Immediately after the incident, a number of explanations appeared: an error in the design of the building, violation of the operating restrictions of the building and inadequate performance of their duty by officials when inspecting the condition of the building. The possibility of a terrorist attack was rejected early on, as stated by the mayor of Moscow Yuri Mikhailovich Luzhkov.

As a result of the collapse of the Bessmany market a criminal case was opened under article 109, part 3 of the criminal code (causing the death of two or more persons by carelessness) and article 293, part 3 (criminal negligence). The day after the collapse the Moscow prosecutors office arrested Mark Mishieva, although the court of the Zamoscvoretskiy district of Moscow, in defiance of the Moscow prosecutors office, released the director of the market from custody on 6 March. At the end of March this decision was upheld by the Moscow city court and the criminal case was suspended.

Another suspect was the original architect, Nodar Kancheli. The architect had already been blamed for causing death by carelessness in 2004, after the collapse of a waterpark he designed called "Transvaal park" which killed 28 people. Subsequently, experts excluded the possibility that the collapse of the market was due to mistakes in the design and suspicion was removed from Kancheli.

The commission established that the immediate cause of the tragedy was a break in one of the cables that supported the roof. The cable was already vulnerable due to a lack of serious maintenance, was damaged by corrosion and overloaded due to unplanned construction. The insulation in the roof, in the opinion of experts, was: "in places in a waterlogged state and some of the shell bearing elements had corrosive wear of up to 50%".

On 21 April 2006, Bessmany market state unitary enterprise was closed down and the employees were made redundant. After the wreckage of the collapse had been cleared away from the area of the former market, the press announced various projects for the site – a museum of modern art, a library, or a shopping centre. In 2014, the committee for architecture and city planning for the city of Moscow announced the possibility of building a residential building, a sports complex with swimming pool, a public square and a new building for the Goethe German Cultural Centre, but this project was never realised.

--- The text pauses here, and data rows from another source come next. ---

-- pv_equiv track=rewrite | github.com/s-koide-dc/Design2Code | src/utils/logic_auditor.py | _extract_numeric_literals
-- ===== SOURCE A (Python) =====
-- from typing import Dict, List, Any, Optional, Tuple
--
-- def _extract_numeric_literals(text: str) -> List[Tuple[int, int, str]]:
--     results = []
--     if not text:
--         return results
--     i = 0
--     s = str(text)
--     while i < len(s):
--         if s[i].isdigit():
--             j = i + 1
--             while j < len(s) and s[j].isdigit():
--                 j += 1
--             if j < len(s) and s[j] == ".":
--                 k = j + 1
--                 if k < len(s) and s[k].isdigit():
--                     while k < len(s) and s[k].isdigit():
--                         k += 1
--                     results.append((i, k, s[i:k]))
--                     i = k
--                     continue
--             results.append((i, j, s[i:j]))
--             i = j
--             continue
--         i += 1
--     return results
-- ===== SOURCE B (Python) =====
-- def _extract_numeric_literals(text):
--     s = str(text) if text else ""
--     # pass 1: maximal digit runs as (start, stop) half-open spans
--     runs = []
--     start = None
--     for idx, ch in enumerate(s):
--         if ch.isdigit():
--             if start is None:
--                 start = idx
--         elif start is not None:
--             runs.append((start, idx))
--             start = None
--     if start is not None:
--         runs.append((start, len(s)))
--     # pass 2: merge a run with the next one when only a '.' separates them
--     out = []
--     t = 0
--     while t < len(runs):
--         a, b = runs[t]
--         if t + 1 < len(runs) and runs[t + 1][0] == b + 1 and s[b] == ".":
--             d = runs[t + 1][1]
--             out.append((a, d, s[a:d]))
--             t += 2
--         else:
--             out.append((a, b, s[a:b]))
--             t += 1
--     return out
-- ===== Notes on version B (the rewrite author's own statement) =====
-- stated objective: alternative
-- what changed: Replaces A's single interleaved index-jumping scan (digit run, dot lookahead, merged append, manual index resets) by two separate passes: a per-character sweep collecting maximal digit runs as (start, stop) spans, then a merge pass joining a run with its successor when a single decimal point separates them; a timing run measured B faster by a constant factor (simpler per-character work in the hot loop).
import Mathlib
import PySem

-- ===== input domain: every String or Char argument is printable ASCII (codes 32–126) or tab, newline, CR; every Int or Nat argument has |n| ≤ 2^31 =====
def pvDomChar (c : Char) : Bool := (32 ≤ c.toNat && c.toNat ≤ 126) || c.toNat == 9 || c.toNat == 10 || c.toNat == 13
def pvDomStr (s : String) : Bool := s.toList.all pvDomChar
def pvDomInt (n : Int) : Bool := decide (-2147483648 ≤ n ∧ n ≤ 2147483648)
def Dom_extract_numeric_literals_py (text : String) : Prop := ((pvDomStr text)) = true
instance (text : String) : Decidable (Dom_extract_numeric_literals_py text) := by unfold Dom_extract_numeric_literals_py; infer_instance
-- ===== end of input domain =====

-- B re-implements A's single interleaved scan as two passes (collect maximal digit runs, then
-- merge runs separated by a single decimal point); alternative decomposition, measured faster.

-- shared primitive wrappers: Python's c.isdigit() at an index, and the slice s[a:b]
def pvDigAt (s : List Char) (i : Nat) : Bool :=
  match s[i]? with
  | some c => PySem.Chars.isdigit c
  | none => false

def pvSlice (s : List Char) (a b : Nat) : String :=
  String.ofList (PySem.List.slice s (some (a : Int)) (some (b : Int)))

-- ===== PORT A =====
-- the inner 'while … isdigit(): += 1' loops of A
def pvScanA (s : List Char) (j : Nat) : Nat :=
  if h : j < s.length ∧ pvDigAt s j = true then pvScanA s (j + 1) else j
termination_by s.length - j
decreasing_by omega

theorem pvScanA_ge (s : List Char) (j : Nat) : j ≤ pvScanA s j := by
  fun_induction pvScanA with
  | case1 j h ih => omega
  | case2 j h => omega

-- A's outer while loop, step for step
def pvGoA (s : List Char) (i : Nat) : List (Int × Int × String) :=
  if hi : i < s.length then
    if pvDigAt s i = true then
      let j := pvScanA s (i + 1)
      if j < s.length ∧ s[j]? = some '.' then
        if j + 1 < s.length ∧ pvDigAt s (j + 1) = true then
          let k := pvScanA s (j + 1)
          ((i : Int), (k : Int), pvSlice s i k) :: pvGoA s k
        else
          ((i : Int), (j : Int), pvSlice s i j) :: pvGoA s j
      else
        ((i : Int), (j : Int), pvSlice s i j) :: pvGoA s j
    else pvGoA s (i + 1)
  else []
termination_by s.length - i
decreasing_by
  · have h1 := pvScanA_ge s (i + 1); have h2 := pvScanA_ge s (pvScanA s (i + 1) + 1); omega
  · have := pvScanA_ge s (i + 1); omega
  · have := pvScanA_ge s (i + 1); omega
  · omega

def extract_numeric_literals_py (text : String) : List (Int × Int × String) :=
  if text = "" then [] else pvGoA text.toList 0

-- ===== PORT B =====
-- pass 1 of Source B: one sweep over the characters, carrying the pending run start
def pvRunsGo : List Char → Nat → Option Nat → List (Nat × Nat)
  | [], _, none => []
  | [], n, some a => [(a, n)]
  | c :: rest, idx, st =>
    if PySem.Chars.isdigit c = true then
      pvRunsGo rest (idx + 1) (some (st.getD idx))
    else
      match st with
      | none => pvRunsGo rest (idx + 1) none
      | some a => (a, idx) :: pvRunsGo rest (idx + 1) none

-- pass 2 of Source B: merge a run with its successor when exactly a '.' sits between them
def pvMergeB (s : List Char) : List (Nat × Nat) → List (Int × Int × String)
  | [] => []
  | (a, b) :: rest =>
    match rest with
    | (c, d) :: rest' =>
      if c = b + 1 ∧ s[b]? = some '.' then
        ((a : Int), (d : Int), pvSlice s a d) :: pvMergeB s rest'
      else
        ((a : Int), (b : Int), pvSlice s a b) :: pvMergeB s ((c, d) :: rest')
    | [] => [((a : Int), (b : Int), pvSlice s a b)]

def extract_numeric_literals_py_alt (text : String) : List (Int × Int × String) :=
  pvMergeB text.toList (pvRunsGo text.toList 0 none)

-- ===== PRECONDITION & SPEC =====
def Spec_extract_numeric_literals_py (text : String) (out : List (Int × Int × String)) : Prop := out = extract_numeric_literals_py_alt text
instance (text : String) (out : List (Int × Int × String)) : Decidable (Spec_extract_numeric_literals_py text out) := by unfold Spec_extract_numeric_literals_py; infer_instance

-- ===== CLAIM (what is proved, stated in full; the proofs are below) =====
def Claim_equal_extract_numeric_literals_py : Prop := ∀ (text : String), Dom_extract_numeric_literals_py text → Spec_extract_numeric_literals_py text (extract_numeric_literals_py text)

-- ===== LEMMAS AND PROOFS =====

-- proof-side view of B's first pass: the maximal digit runs at positions ≥ i
def pvRunsFrom (s : List Char) (i : Nat) : List (Nat × Nat) :=
  if hi : i < s.length then
    if pvDigAt s i = true then
      (i, pvScanA s (i + 1)) :: pvRunsFrom s (pvScanA s (i + 1))
    else pvRunsFrom s (i + 1)
  else []
termination_by s.length - i
decreasing_by
  · have := pvScanA_ge s (i + 1); omega
  · omega

theorem pvRunsFrom_nil (s : List Char) (i : Nat) (h : s.length ≤ i) : pvRunsFrom s i = [] := by
  rw [pvRunsFrom.eq_def, dif_neg (by omega)]

theorem pvScanA_stop (s : List Char) (j : Nat) :
    ¬ (pvScanA s j < s.length ∧ pvDigAt s (pvScanA s j) = true) := by
  fun_induction pvScanA with
  | case1 j h ih => exact ih
  | case2 j h => exact h

theorem pvScanA_step (s : List Char) (j : Nat) (h : j < s.length ∧ pvDigAt s j = true) :
    pvScanA s j = pvScanA s (j + 1) := by
  rw [pvScanA.eq_def, dif_pos h]

theorem pvScanA_id (s : List Char) (j : Nat) (h : ¬ (j < s.length ∧ pvDigAt s j = true)) :
    pvScanA s j = j := by
  rw [pvScanA.eq_def, dif_neg h]

theorem pvRunsFrom_head_ge (s : List Char) (p : Nat) :
    ∀ c d rest, pvRunsFrom s p = (c, d) :: rest → p ≤ c := by
  fun_induction pvRunsFrom with
  | case1 p hp hd ih =>
    intro c d rest h
    injection h with h1 _
    injection h1 with h1 _
    omega
  | case2 p hp hd ih =>
    intro c d rest h
    have := ih c d rest h; omega
  | case3 p hp =>
    intro c d rest h
    exact absurd h (by simp)

-- B's merge pass emits a lone span when the next run is not '.'-adjacent
theorem pvMergeB_short (s : List Char) (a b : Nat) (rest : List (Nat × Nat))
    (h : ∀ c d rest', rest = (c, d) :: rest' → ¬ (c = b + 1 ∧ s[b]? = some '.')) :
    pvMergeB s ((a, b) :: rest)
      = ((a : Int), (b : Int), pvSlice s a b) :: pvMergeB s rest := by
  cases rest with
  | nil => rfl
  | cons hd tl =>
    obtain ⟨c, d⟩ := hd
    simp only [pvMergeB, if_neg (h c d tl rfl)]

-- B's first pass computes pvRunsFrom
theorem pvRunsGo_eq (s : List Char) : ∀ n idx, s.length - idx ≤ n →
    (pvRunsGo (s.drop idx) idx none = pvRunsFrom s idx ∧
     ∀ a, pvRunsGo (s.drop idx) idx (some a)
        = (a, pvScanA s idx) :: pvRunsFrom s (pvScanA s idx)) := by
  intro n
  induction n with
  | zero =>
    intro idx h
    have hlen : s.length ≤ idx := by omega
    have hd : s.drop idx = [] := List.drop_eq_nil_of_le hlen
    have hs : pvScanA s idx = idx := pvScanA_id s idx (by omega)
    rw [hd, hs, pvRunsFrom_nil s idx hlen]
    exact ⟨rfl, fun a => rfl⟩
  | succ n ih =>
    intro idx h
    by_cases hi : idx < s.length
    · have hdrop : s.drop idx = s[idx] :: s.drop (idx + 1) := List.drop_eq_getElem_cons hi
      have hdig : pvDigAt s idx = PySem.Chars.isdigit s[idx] := by
        simp [pvDigAt, List.getElem?_eq_getElem hi]
      have ih' := ih (idx + 1) (by omega)
      by_cases hD : PySem.Chars.isdigit s[idx] = true
      · have hstep : pvScanA s idx = pvScanA s (idx + 1) :=
          pvScanA_step s idx ⟨hi, by rw [hdig]; exact hD⟩
        have hC : pvRunsFrom s idx
            = (idx, pvScanA s (idx + 1)) :: pvRunsFrom s (pvScanA s (idx + 1)) := by
          rw [pvRunsFrom.eq_def, dif_pos hi, if_pos (by rw [hdig]; exact hD)]
        constructor
        · rw [hdrop]
          simp only [pvRunsGo, hD, if_pos, Option.getD]
          rw [(ih'.2 idx)]
          exact hC.symm
        · intro a
          rw [hdrop]
          simp only [pvRunsGo, hD, if_pos, Option.getD]
          rw [(ih'.2 a), hstep]
      · have hdig' : ¬ pvDigAt s idx = true := by rw [hdig]; exact hD
        have hs : pvScanA s idx = idx :=
          pvScanA_id s idx (by rw [hdig]; exact fun hc => hD hc.2)
        have hfrom : pvRunsFrom s idx = pvRunsFrom s (idx + 1) := by
          rw [pvRunsFrom.eq_def, dif_pos hi, if_neg hdig']
        constructor
        · rw [hdrop]
          simp only [pvRunsGo, hD, Bool.false_eq_true, if_false]
          rw [ih'.1, hfrom]
        · intro a
          rw [hdrop]
          simp only [pvRunsGo, hD, Bool.false_eq_true, if_false]
          rw [ih'.1, hs, hfrom]
    · have hlen : s.length ≤ idx := by omega
      have hd : s.drop idx = [] := List.drop_eq_nil_of_le hlen
      have hs : pvScanA s idx = idx := pvScanA_id s idx (by omega)
      rw [hd, hs, pvRunsFrom_nil s idx hlen]
      exact ⟨rfl, fun a => rfl⟩

-- A's loop equals B's merge pass over the runs
theorem pvGoA_eq (s : List Char) : ∀ n i, s.length - i ≤ n →
    pvGoA s i = pvMergeB s (pvRunsFrom s i) := by
  intro n
  induction n with
  | zero =>
    intro i h
    rw [pvGoA.eq_def, dif_neg (by omega), pvRunsFrom_nil s i (by omega)]
    rfl
  | succ n ih =>
    intro i h
    by_cases hi : i < s.length
    · by_cases hdig : pvDigAt s i = true
      · -- digit at i: a run (i, j) starts here
        set j := pvScanA s (i + 1) with hj
        have hij : i + 1 ≤ j := pvScanA_ge s (i + 1)
        have hstop := pvScanA_stop s (i + 1)
        rw [← hj] at hstop
        have hfrom : pvRunsFrom s i = (i, j) :: pvRunsFrom s j := by
          rw [pvRunsFrom.eq_def, dif_pos hi, if_pos hdig]
        rw [pvGoA.eq_def, dif_pos hi, if_pos hdig, hfrom]
        simp only [← hj]
        by_cases c1 : j < s.length ∧ s[j]? = some '.'
        · have hdigj : ¬ pvDigAt s j = true := fun hc => hstop ⟨c1.1, hc⟩
          have hfromj : pvRunsFrom s j = pvRunsFrom s (j + 1) := by
            rw [pvRunsFrom.eq_def, dif_pos c1.1, if_neg hdigj]
          by_cases c2 : j + 1 < s.length ∧ pvDigAt s (j + 1) = true
          · -- merged decimal span (i, k)
            set k := pvScanA s (j + 1) with hk
            have hjk : j + 2 ≤ k := by
              have := pvScanA_ge s (j + 1 + 1)
              rw [hk, pvScanA_step s (j + 1) c2]; omega
            have hfromj2 : pvRunsFrom s (j + 1) = (j + 1, k) :: pvRunsFrom s k := by
              rw [pvRunsFrom.eq_def, dif_pos c2.1, if_pos c2.2, ← pvScanA_step s (j + 1) c2, ← hk]
            rw [if_pos c1, if_pos c2, hfromj, hfromj2]
            simp only [pvMergeB]
            rw [if_pos (show True ∧ s[j]? = some '.' from ⟨trivial, c1.2⟩),
              ih k (by omega)]
          · -- '.' not followed by a digit: lone run (i, j)
            rw [if_pos c1, if_neg c2]
            rw [pvMergeB_short s i j (pvRunsFrom s j) ?_, ih j (by omega)]
            intro c d rest' hr hcd
            rw [hfromj] at hr
            by_cases hj1 : j + 1 < s.length
            · have hdigj1 : ¬ pvDigAt s (j + 1) = true := fun hc => c2 ⟨hj1, hc⟩
              rw [pvRunsFrom.eq_def, dif_pos hj1, if_neg hdigj1] at hr
              have := pvRunsFrom_head_ge s (j + 1 + 1) c d rest' hr
              omega
            · rw [pvRunsFrom_nil s (j + 1) (by omega)] at hr
              exact absurd hr (by simp)
        · -- no '.' right after the run: lone run (i, j)
          rw [if_neg c1]
          have hdot : ¬ s[j]? = some '.' := by
            intro hc
            by_cases hjl : j < s.length
            · exact c1 ⟨hjl, hc⟩
            · rw [List.getElem?_eq_none (by omega)] at hc; simp at hc
          rw [pvMergeB_short s i j (pvRunsFrom s j) (fun c d rest' _ hcd => hdot hcd.2),
            ih j (by omega)]
      · -- not a digit: both sides skip to i + 1
        have hfrom : pvRunsFrom s i = pvRunsFrom s (i + 1) := by
          rw [pvRunsFrom.eq_def, dif_pos hi, if_neg hdig]
        rw [pvGoA.eq_def, dif_pos hi, if_neg hdig, hfrom]
        exact ih (i + 1) (by omega)
    · rw [pvGoA.eq_def, dif_neg hi, pvRunsFrom_nil s i (by omega)]
      rfl

-- ===== VERDICT (by name: the statement is the Claim_ definition above) =====
theorem extract_numeric_literals_py_spec : Claim_equal_extract_numeric_literals_py := by
  intro text _
  unfold Spec_extract_numeric_literals_py extract_numeric_literals_py extract_numeric_literals_py_alt
  by_cases h : text = ""
  · subst h; rfl
  · rw [if_neg h]
    have hr := (pvRunsGo_eq text.toList text.toList.length 0 (by omega)).1
    simp only [List.drop_zero] at hr
    simp only [hr, pvGoA_eq text.toList text.toList.length 0 (by omega)]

In 2008, it was announced that the investigation into the collapse of the Bassmany market had not found anyone to be at fault. In 2009, Mark Mishiev was re-arrested on the same charges but quickly released. In 2010, the general prosecutors office of the Russian Federation, Yuri Yakovlevich Chaika sent the case for further investigation. As of 2018, this investigation was not yet completed.

In 2018, a car park was constructed on the site of the former market. The address of a plot of land (Baumanskaya street, building 47/1) was indicated as the construction site of an affordable housing development as part of the "Moscow housing regeneration programme (2017)".
The building will consist of five sections with a maximum height of 10 stories. Externally, the building will be decorated in black and white with arched windows.